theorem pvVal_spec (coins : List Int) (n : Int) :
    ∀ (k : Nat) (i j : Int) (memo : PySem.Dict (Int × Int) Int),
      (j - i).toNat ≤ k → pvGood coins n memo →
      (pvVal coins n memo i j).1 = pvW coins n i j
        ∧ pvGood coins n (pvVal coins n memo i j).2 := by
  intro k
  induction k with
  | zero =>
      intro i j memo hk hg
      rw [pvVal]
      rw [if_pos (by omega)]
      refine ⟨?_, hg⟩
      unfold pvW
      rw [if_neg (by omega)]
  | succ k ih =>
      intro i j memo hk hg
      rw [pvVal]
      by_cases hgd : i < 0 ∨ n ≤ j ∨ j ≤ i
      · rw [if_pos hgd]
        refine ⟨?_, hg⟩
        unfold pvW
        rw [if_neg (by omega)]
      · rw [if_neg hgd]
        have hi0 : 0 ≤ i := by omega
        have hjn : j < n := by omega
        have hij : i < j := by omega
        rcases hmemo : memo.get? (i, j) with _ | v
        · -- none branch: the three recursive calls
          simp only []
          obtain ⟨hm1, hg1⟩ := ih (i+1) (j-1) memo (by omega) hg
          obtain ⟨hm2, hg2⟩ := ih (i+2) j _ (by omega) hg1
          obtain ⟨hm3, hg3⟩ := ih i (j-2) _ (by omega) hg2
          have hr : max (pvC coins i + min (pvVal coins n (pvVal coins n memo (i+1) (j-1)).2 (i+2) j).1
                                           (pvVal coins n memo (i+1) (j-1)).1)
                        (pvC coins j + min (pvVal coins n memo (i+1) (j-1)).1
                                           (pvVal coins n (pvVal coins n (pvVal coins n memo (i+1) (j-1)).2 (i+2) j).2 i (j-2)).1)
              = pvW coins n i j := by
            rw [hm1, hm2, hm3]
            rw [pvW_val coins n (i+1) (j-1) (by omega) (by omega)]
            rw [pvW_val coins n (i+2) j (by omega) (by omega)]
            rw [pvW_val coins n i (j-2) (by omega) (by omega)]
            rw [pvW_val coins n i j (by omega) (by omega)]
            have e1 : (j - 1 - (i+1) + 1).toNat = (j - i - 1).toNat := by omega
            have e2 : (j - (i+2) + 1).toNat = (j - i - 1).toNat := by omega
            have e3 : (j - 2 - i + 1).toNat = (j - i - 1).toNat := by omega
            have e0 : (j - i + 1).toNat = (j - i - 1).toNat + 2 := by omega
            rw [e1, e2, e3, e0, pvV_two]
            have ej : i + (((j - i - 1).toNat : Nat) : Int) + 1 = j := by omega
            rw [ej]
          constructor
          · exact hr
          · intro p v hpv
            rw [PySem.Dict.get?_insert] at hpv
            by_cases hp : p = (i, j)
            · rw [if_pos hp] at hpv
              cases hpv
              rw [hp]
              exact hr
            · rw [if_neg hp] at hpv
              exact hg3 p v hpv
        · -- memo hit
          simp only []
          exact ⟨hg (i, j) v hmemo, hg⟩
++++++++++
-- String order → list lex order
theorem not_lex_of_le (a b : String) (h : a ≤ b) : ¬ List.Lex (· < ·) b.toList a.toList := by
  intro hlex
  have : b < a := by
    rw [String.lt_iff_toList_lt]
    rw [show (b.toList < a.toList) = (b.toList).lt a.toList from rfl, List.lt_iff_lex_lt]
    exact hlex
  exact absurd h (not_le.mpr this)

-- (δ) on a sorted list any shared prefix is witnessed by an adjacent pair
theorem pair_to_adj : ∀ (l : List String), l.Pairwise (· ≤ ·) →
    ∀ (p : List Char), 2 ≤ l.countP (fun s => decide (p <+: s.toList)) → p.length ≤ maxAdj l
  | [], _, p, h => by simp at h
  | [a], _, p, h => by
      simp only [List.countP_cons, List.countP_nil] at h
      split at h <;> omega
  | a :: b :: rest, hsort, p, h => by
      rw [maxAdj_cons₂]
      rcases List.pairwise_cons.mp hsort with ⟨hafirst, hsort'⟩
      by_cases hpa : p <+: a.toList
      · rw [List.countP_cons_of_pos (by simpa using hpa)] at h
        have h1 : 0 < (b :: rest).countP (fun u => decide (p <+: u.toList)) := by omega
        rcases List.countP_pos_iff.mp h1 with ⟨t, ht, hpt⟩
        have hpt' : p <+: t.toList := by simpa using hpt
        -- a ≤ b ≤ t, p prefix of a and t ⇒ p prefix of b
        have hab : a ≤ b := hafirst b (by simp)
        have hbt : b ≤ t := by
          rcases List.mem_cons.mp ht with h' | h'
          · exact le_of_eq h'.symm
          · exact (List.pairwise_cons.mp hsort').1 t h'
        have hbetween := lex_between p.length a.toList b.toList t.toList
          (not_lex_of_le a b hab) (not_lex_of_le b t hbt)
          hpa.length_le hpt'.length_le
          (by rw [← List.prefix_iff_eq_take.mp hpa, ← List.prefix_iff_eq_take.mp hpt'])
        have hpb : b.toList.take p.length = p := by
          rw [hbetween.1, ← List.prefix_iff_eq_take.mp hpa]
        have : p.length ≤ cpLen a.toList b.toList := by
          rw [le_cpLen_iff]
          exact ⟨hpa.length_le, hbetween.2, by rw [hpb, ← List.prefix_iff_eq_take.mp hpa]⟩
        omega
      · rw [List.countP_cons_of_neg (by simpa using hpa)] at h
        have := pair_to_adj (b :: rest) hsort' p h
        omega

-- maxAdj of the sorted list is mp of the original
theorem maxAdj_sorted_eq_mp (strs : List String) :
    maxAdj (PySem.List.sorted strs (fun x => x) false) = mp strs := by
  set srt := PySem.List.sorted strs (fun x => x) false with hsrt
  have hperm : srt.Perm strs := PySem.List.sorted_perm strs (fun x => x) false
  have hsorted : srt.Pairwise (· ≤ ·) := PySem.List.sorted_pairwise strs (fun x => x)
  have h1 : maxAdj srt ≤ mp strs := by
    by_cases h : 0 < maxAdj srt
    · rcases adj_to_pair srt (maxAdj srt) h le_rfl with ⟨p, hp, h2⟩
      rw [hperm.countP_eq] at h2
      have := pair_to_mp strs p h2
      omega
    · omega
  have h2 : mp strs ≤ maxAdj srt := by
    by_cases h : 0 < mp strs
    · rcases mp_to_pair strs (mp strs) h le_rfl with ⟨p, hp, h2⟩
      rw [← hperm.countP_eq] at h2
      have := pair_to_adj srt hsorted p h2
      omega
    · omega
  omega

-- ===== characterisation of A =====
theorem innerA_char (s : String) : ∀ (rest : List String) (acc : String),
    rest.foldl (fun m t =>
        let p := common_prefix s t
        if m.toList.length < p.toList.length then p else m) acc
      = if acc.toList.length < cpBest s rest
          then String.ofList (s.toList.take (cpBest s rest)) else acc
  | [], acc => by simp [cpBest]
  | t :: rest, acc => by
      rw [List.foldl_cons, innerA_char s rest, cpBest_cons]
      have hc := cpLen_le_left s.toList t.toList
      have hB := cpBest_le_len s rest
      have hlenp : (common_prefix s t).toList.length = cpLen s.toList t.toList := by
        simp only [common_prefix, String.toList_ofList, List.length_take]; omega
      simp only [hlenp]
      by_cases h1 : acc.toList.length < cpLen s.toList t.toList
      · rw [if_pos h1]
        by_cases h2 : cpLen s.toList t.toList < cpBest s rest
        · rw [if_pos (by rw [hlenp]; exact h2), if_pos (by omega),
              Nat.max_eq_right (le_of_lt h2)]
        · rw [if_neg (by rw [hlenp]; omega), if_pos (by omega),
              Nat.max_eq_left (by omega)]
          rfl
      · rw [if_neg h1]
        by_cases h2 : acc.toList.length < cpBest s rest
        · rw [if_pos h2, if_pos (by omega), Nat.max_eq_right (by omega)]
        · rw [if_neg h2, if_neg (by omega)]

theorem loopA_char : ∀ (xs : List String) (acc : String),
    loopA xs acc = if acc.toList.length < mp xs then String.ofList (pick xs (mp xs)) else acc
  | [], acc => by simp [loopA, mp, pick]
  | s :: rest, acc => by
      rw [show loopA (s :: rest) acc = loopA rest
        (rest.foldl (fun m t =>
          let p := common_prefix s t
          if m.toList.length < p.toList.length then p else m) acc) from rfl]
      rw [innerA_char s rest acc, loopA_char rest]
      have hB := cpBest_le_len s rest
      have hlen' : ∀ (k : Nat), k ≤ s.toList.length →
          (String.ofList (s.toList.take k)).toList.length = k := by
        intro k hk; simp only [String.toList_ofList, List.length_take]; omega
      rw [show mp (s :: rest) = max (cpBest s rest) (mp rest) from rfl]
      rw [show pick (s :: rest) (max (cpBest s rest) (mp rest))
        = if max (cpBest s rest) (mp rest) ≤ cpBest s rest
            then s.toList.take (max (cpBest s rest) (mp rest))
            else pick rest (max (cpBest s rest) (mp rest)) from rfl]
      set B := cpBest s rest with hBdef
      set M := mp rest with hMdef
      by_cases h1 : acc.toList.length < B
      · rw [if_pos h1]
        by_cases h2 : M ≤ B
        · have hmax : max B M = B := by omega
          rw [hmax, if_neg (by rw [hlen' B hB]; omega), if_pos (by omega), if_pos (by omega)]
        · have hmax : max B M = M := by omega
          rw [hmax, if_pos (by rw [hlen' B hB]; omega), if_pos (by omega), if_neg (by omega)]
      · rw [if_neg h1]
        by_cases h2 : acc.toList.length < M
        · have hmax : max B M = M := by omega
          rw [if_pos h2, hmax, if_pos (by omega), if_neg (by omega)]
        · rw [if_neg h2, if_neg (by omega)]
++++++++++
PROBLEM – Of the entries above, repeat exactly the lines from the line with "simp only [hlenp]" through the line with "[if_pos (by rw", both of them included.

ANSWER TO THE EXERCISE –
      simp only [hlenp]
      by_cases h1 : acc.toList.length < cpLen s.toList t.toList
      · rw [if_pos h1]
        by_cases h2 : cpLen s.toList t.toList < cpBest s rest
        · rw [if_pos (by rw [hlenp]; exact h2), if_pos (by omega),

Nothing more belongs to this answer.